Records from a collection
──────

theorem pvLoop_eq (key : List Int) (hk : key ≠ []) :
    ∀ (cs : List Char) (i : Nat) (idx : Int) (out : List Char) (free : List Bool),
      out.length = free.length →
      cs.length ≤ (pvTruePos free).length →
      (pvALoop key cs (PySem.Int.mod (i : Int) (key.length : Int), idx, out, pvTruePos free)).map
          (fun st => st.2.2.1)
        = pvBLoop key cs i idx out free (pvTruePos free).length := by
  intro cs
  induction cs with
  | nil => intro i idx out free _ _; simp [pvALoop, pvBLoop]
  | cons c cs ih =>
    intro i idx out free hlen hle
    have hL : 0 < (key.length : Int) := by
      have : key.length ≠ 0 := fun h => hk (List.eq_nil_of_length_eq_zero h)
      omega
    set R := (pvTruePos free).length with hRdef
    have hR : 0 < (R : Int) := by
      have : c :: cs ≠ [] := by simp
      simp only [List.length_cons] at hle
      omega
    -- key lookup on both sides
    have hmodi : PySem.Int.mod (i : Int) (key.length : Int) = ((i % key.length : Nat) : Int) := by
      exact_mod_cast PySem.Int.mod_natCast i key.length
    have hiL : i % key.length < key.length := Nat.mod_lt _ (by omega)
    have hget : PySem.List.pyGet? key (PySem.Int.mod (i : Int) (key.length : Int))
        = some key[i % key.length] := by
      rw [hmodi, PySem.List.pyGet?_natCast, List.getElem?_eq_getElem hiL]
    have hmod? : PySem.Int.mod? (i : Int) (key.length : Int)
        = some (PySem.Int.mod (i : Int) (key.length : Int)) := by
      rw [PySem.Int.mod?, if_neg (by omega : ¬ ((key.length : Nat) : Int) = 0)]; rfl
    set k := key[i % key.length] with hkdef
    set idx' := PySem.Int.mod (idx + k) (R : Int) with hidx'
    have hmodB : PySem.Int.mod? (idx + k) ((R : Nat) : Int) = some idx' := by
      rw [PySem.Int.mod?, if_neg (by omega : ¬ ((R : Nat) : Int) = 0)]; rfl
    have hshift : PySem.Int.mod (PySem.Int.mod (idx + k) ((pvTruePos free).length : Int) +
        ((pvTruePos free).length : Int)) ((pvTruePos free).length : Int) = idx' := by
      rw [← hRdef]; exact pvMod_shift _ _ hR
    have hnn : 0 ≤ idx' := PySem.Int.mod_nonneg _ hR
    have hltR : idx' < (R : Int) := PySem.Int.mod_lt _ hR
    set cnt := idx'.toNat with hcnt
    have hidxcast : idx' = ((cnt : Nat) : Int) := (Int.toNat_of_nonneg hnn).symm
    have hcntR : cnt < R := by omega
    obtain ⟨q, hq, hqlt, hpl, her⟩ := pvPlaceAt_spec c free out cnt hlen (by omega)
    have hgetp : PySem.List.pyGet? (pvTruePos free) idx' = some ((q : Nat) : Int) := by
      rw [hidxcast, PySem.List.pyGet?_natCast, List.getElem?_eq_getElem hcntR, hq]
    have hpop : PySem.List.pop? (pvTruePos free) idx'
        = some ((pvTruePos free)[cnt], (pvTruePos free).eraseIdx cnt) := by
      rw [hidxcast]
      exact PySem.List.pop?_natCast _ _ hcntR
    have hres : PySem.List.slice out none (some ((q : Nat) : Int)) ++ [c] ++
        PySem.List.slice out (some (((q : Nat) : Int) + 1)) none = out.set q c := by
      rw [PySem.List.slice_to_natCast]
      have : ((q : Nat) : Int) + 1 = (((q + 1 : Nat)) : Int) := by push_cast; ring
      rw [this, PySem.List.slice_from_natCast,
        List.set_eq_take_append_cons_drop, if_pos hqlt]
      simp
    have hlen' : (out.set q c).length = (free.set q false).length := by
      simp [hlen]
    have hlenE : (pvTruePos (free.set q false)).length = R - 1 := by
      rw [her, List.length_eraseIdx_of_lt hcntR]
    have hle' : cs.length ≤ (pvTruePos (free.set q false)).length := by
      simp only [List.length_cons] at hle
      omega
    have := ih (i + 1) idx' (out.set q c) (free.set q false) hlen' hle'
    -- unfold one step of both loops
    simp only [pvALoop, pvBLoop, hget, hmod?, hmodB, hshift, hgetp, hpop, hres]
    have hR0 : ¬ (((pvTruePos free).length : Int) = 0) := by rw [← hRdef]; omega
    rw [if_neg hR0, pvKi_step i _ hL, ← her, ← hlenE]
    simp only [← hcnt, hpl]
    push_cast at this
    exact this

theorem pvTruePos_replicate (n : Nat) :
    pvTruePos (List.replicate n true) = (List.range n).map Int.ofNat := by
  induction n with
  | zero => simp [pvTruePos]
  | succ m ih =>
    rw [List.replicate_succ, pvTruePos_true, ih, List.range_succ_eq_map, List.map_cons,
        List.map_map, List.map_map]
    refine congrArg₂ List.cons rfl (List.map_congr_left fun a _ => ?_)
    simp

theorem pvTruePos_replicate_length (n : Nat) :
    (pvTruePos (List.replicate n true)).length = n := by
  rw [pvTruePos_replicate]; simp

theorem intelligencecheck_encrypt_spec : Claim_equal_intelligencecheck_encrypt := by
  unfold Claim_equal_intelligencecheck_encrypt
  intro data key _ hpre
  unfold Spec_intelligencecheck_encrypt
  rcases hpre with hk | hempty
  · -- key ≠ []
    unfold intelligencecheck_encrypt intelligencecheck_encrypt_alt
    have hrep : PySem.List.pyRepeat ['-'] ((data.toList.length : Nat) : Int)
        = List.replicate data.toList.length '-' := by
      rw [PySem.List.pyRepeat_singleton]; simp
    have hplaces : PySem.List.pyRange 0 ((List.replicate data.toList.length '-').length : Int) 1
        = pvTruePos (List.replicate data.toList.length true) := by
      apply List.ext_getElem
      · rw [PySem.List.length_pyRange_one, pvTruePos_replicate_length]; simp
      · intro i h1 h2
        rw [PySem.List.getElem_pyRange_one]
        simp only [pvTruePos_replicate, List.getElem_map, List.getElem_range]
        simp
    have hmod0 : PySem.Int.mod ((0 : Nat) : Int) (key.length : Int) = 0 := by
      have := PySem.Int.mod_natCast 0 key.length
      simpa using this
    have E := pvLoop_eq key hk data.toList 0 0 (List.replicate data.toList.length '-')
      (List.replicate data.toList.length true) (by simp)
      (by rw [pvTruePos_replicate_length])
    rw [hmod0, pvTruePos_replicate_length] at E
    simp only [hrep, hplaces]
    cases hA : pvALoop key data.toList (0, 0, List.replicate data.toList.length '-',
        pvTruePos (List.replicate data.toList.length true)) with
    | none =>
      rw [hA, Option.map_none] at E
      rw [← E]
    | some st =>
      rw [hA, Option.map_some] at E
      rw [← E]
  · -- data = ""
    subst hempty
    rfl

──────

**Exercise**: Search the data above for the string "hgetp" and copy each line that has it.

**Written solution**:
    have hgetp : PySem.List.pyGet? (pvTruePos free) idx' = some ((q : Nat) : Int) := by
    simp only [pvALoop, pvBLoop, hget, hmod?, hmodB, hshift, hgetp, hpop, hres]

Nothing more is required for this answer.